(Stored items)
◇ ◇ ◇ ◇ ◇

-- pv_equiv track=rewrite | github.com/emarberg/stable-grothendieck | utils.py | shifted_ribbon
-- ===== SOURCE A (Python) =====
-- def shifted_ribbon(alpha):
--     nu = []
--     mu = []
--     for i in range(1, len(alpha)):
--         nu.append(sum(alpha[i:]))
--         mu.append(nu[-1] + alpha[i - 1])
--     mu.append(alpha[-1])
--     return tuple(mu), tuple(nu)
-- ===== SOURCE B (Python) =====
-- def shifted_ribbon(alpha):
--     # single right-to-left pass: running suffix total instead of re-summing slices
--     nu_rev = []
--     s = 0
--     for x in reversed(alpha[1:]):
--         s += x
--         nu_rev.append(s)
--     nu = nu_rev[::-1]
--     mu = [n + a for n, a in zip(nu, alpha)]
--     mu.append(alpha[-1])
--     return tuple(mu), tuple(nu)
-- ===== Notes on version B (the rewrite author's own statement) =====
-- stated objective: faster
-- what changed: Replaces the per-index re-summation of each slice alpha[i:] by one right-to-left pass that maintains a running suffix total (then pairs it with alpha by a zip), turning O(n^2) additions into O(n).
import Mathlib
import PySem

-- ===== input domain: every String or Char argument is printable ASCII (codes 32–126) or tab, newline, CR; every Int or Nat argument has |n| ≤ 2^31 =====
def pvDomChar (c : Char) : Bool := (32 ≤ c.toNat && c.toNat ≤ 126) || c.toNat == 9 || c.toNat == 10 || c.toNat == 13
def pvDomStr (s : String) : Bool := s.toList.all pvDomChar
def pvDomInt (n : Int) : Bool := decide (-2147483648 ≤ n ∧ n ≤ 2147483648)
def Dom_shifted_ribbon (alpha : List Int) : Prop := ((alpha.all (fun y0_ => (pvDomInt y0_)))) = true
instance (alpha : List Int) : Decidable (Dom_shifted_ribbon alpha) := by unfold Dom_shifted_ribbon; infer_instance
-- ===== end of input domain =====

-- B computes the suffix sums with one right-to-left running total instead of re-summing
-- each slice alpha[i:], changing O(n^2) additions into O(n).

-- ===== PORT A =====
def shifted_ribbon (alpha : List Int) : List (List Int) :=
  let p := (PySem.List.pyRange 1 alpha.length 1).foldl
    (fun (p : List Int × List Int) i =>
      let nu' := p.1 ++ [(PySem.List.slice alpha (some i) none).sum]
      (nu', p.2 ++ [PySem.List.pyGetD nu' (-1) 0 + PySem.List.pyGetD alpha (i - 1) 0]))
    ([], [])
  [p.2 ++ [PySem.List.pyGetD alpha (-1) 0], p.1]

-- ===== PORT B =====
def shifted_ribbon_alt (alpha : List Int) : List (List Int) :=
  let q := (PySem.List.slice alpha (some 1) none).reverse.foldl
    (fun (q : List Int × Int) x => (q.1 ++ [q.2 + x], q.2 + x)) ([], 0)
  let nu := q.1.reverse
  let mu := (nu.zip alpha).map (fun p => p.1 + p.2) ++ [PySem.List.pyGetD alpha (-1) 0]
  [mu, nu]

-- ===== PRECONDITION & SPEC =====
-- Pre_ excludes only the empty list, on which the Python A raises IndexError (alpha[-1]).
def Pre_shifted_ribbon (alpha : List Int) : Prop := alpha ≠ []
instance (alpha : List Int) : Decidable (Pre_shifted_ribbon alpha) := by unfold Pre_shifted_ribbon; infer_instance
def pvWitness_shifted_ribbon : List Int := [3, 1, 2]

def Spec_shifted_ribbon (alpha : List Int) (out : List (List Int)) : Prop := out = shifted_ribbon_alt alpha
instance (alpha : List Int) (out : List (List Int)) : Decidable (Spec_shifted_ribbon alpha out) := by unfold Spec_shifted_ribbon; infer_instance

-- ===== CLAIM (what is proved, stated in full; the proofs are below) =====
def Claim_equal_shifted_ribbon : Prop := ∀ (alpha : List Int), Dom_shifted_ribbon alpha → Pre_shifted_ribbon alpha → Spec_shifted_ribbon alpha (shifted_ribbon alpha)

-- ===== LEMMAS AND PROOFS =====

-- sums of the successive suffixes of a list
def tailsSum : List Int → List Int
  | [] => []
  | x :: t => (x + t.sum) :: tailsSum t

theorem tailsSum_eq_map_range (l : List Int) :
    tailsSum l = (List.range l.length).map (fun j => (l.drop j).sum) := by
  induction l with
  | nil => simp [tailsSum]
  | cons x t ih =>
    simp [tailsSum, List.range_succ_eq_map, List.map_map, ih, Function.comp]

-- the A-side loop appends one fixed element per index, independently of the accumulator
theorem foldA (alpha : List Int) (R : List Int) (nu0 mu0 : List Int) :
    R.foldl (fun (p : List Int × List Int) i =>
      let nu' := p.1 ++ [(PySem.List.slice alpha (some i) none).sum]
      (nu', p.2 ++ [PySem.List.pyGetD nu' (-1) 0 + PySem.List.pyGetD alpha (i - 1) 0]))
      (nu0, mu0)
    = (nu0 ++ R.map (fun i => (PySem.List.slice alpha (some i) none).sum),
       mu0 ++ R.map (fun i => (PySem.List.slice alpha (some i) none).sum
                      + PySem.List.pyGetD alpha (i - 1) 0)) := by
  induction R generalizing nu0 mu0 with
  | nil => simp
  | cons i R ih =>
    simp only [List.foldl_cons, List.map_cons, PySem.List.pyGetD_neg_one_append_singleton] at ih ⊢
    rw [ih]; simp

-- cumulative sums produced by the B-side loop
def scanAdd (s : Int) : List Int → List Int
  | [] => []
  | x :: t => (s + x) :: scanAdd (s + x) t

theorem foldB (l : List Int) (acc : List Int) (s : Int) :
    l.foldl (fun (q : List Int × Int) x => (q.1 ++ [q.2 + x], q.2 + x)) (acc, s)
    = (acc ++ scanAdd s l, s + l.sum) := by
  induction l generalizing acc s with
  | nil => simp [scanAdd]
  | cons x t ih => simp [scanAdd, ih]; ring

theorem scanAdd_append (a b : List Int) (s : Int) :
    scanAdd s (a ++ b) = scanAdd s a ++ scanAdd (s + a.sum) b := by
  induction a generalizing s with
  | nil => simp [scanAdd]
  | cons x t ih => simp [scanAdd, ih]; ring_nf

theorem scanAdd_reverse (l : List Int) :
    (scanAdd 0 l.reverse).reverse = tailsSum l := by
  induction l with
  | nil => simp [scanAdd, tailsSum]
  | cons x t ih =>
    simp only [List.reverse_cons, scanAdd_append, tailsSum, scanAdd]
    simp [ih, List.sum_reverse]
    ring

theorem length_tailsSum (l : List Int) : (tailsSum l).length = l.length := by
  simp [tailsSum_eq_map_range]

theorem nu_eq (alpha : List Int) :
    (PySem.List.pyRange 1 (alpha.length : Int) 1).map
      (fun i => (PySem.List.slice alpha (some i) none).sum) = tailsSum alpha.tail := by
  rw [PySem.List.pyRange_one, tailsSum_eq_map_range, List.map_map]
  have hlen : (((alpha.length : Int)) - 1).toNat = alpha.tail.length := by
    simp
  rw [hlen]
  apply List.map_congr_left
  intro k _
  have h1 : (1 + (k : Int)) = ((1 + k : Nat) : Int) := by push_cast; ring
  simp only [Function.comp, h1, PySem.List.slice_from_natCast]
  rw [← List.drop_drop, List.drop_one]

theorem mu_eq (alpha : List Int) :
    (PySem.List.pyRange 1 (alpha.length : Int) 1).map
      (fun i => (PySem.List.slice alpha (some i) none).sum + PySem.List.pyGetD alpha (i - 1) 0)
    = ((tailsSum alpha.tail).zip alpha).map (fun p => p.1 + p.2) := by
  apply List.ext_getElem
  · simp [length_tailsSum, PySem.List.length_pyRange_one, List.length_tail]
  · intro k hk1 hk2
    have hklt : k < alpha.length - 1 := by
      simpa [PySem.List.length_pyRange_one] using hk1
    have h1 : (1 + (k : Int)) = ((1 + k : Nat) : Int) := by push_cast; ring
    simp only [List.getElem_map, PySem.List.getElem_pyRange_one, List.getElem_zip]
    rw [h1, PySem.List.slice_from_natCast]
    have h2 : ((1 + k : Nat) : Int) - 1 = (k : Int) := by push_cast; ring
    rw [h2, PySem.List.pyGetD_natCast]
    have hk : k < alpha.length := by omega
    have hgetD : alpha.getD k 0 = alpha[k] := List.getD_eq_getElem alpha 0 hk
    have htails : (tailsSum alpha.tail)[k]'(by rw [length_tailsSum]; simp [List.length_tail]; omega)
        = (alpha.tail.drop k).sum := by
      simp [tailsSum_eq_map_range]
    rw [hgetD, htails, ← List.drop_drop, List.drop_one]

theorem shifted_ribbon_spec : Claim_equal_shifted_ribbon := by
  intro alpha _ _
  unfold Spec_shifted_ribbon shifted_ribbon shifted_ribbon_alt
  simp only [foldA, foldB, List.nil_append, scanAdd_reverse, PySem.List.slice_from_one]
  rw [nu_eq, mu_eq]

◇ ◇ ◇ ◇ ◇

§ Aim of the exercise
Your answer must be the lines from the first line of the records through the line containing "-- ===== SOURCE B", copied exactly.

§ The completed task
-- pv_equiv track=rewrite | github.com/emarberg/stable-grothendieck | utils.py | shifted_ribbon
-- ===== SOURCE A (Python) =====
-- def shifted_ribbon(alpha):
--     nu = []
--     mu = []
--     for i in range(1, len(alpha)):
--         nu.append(sum(alpha[i:]))
--         mu.append(nu[-1] + alpha[i - 1])
--     mu.append(alpha[-1])
--     return tuple(mu), tuple(nu)
-- ===== SOURCE B (Python) =====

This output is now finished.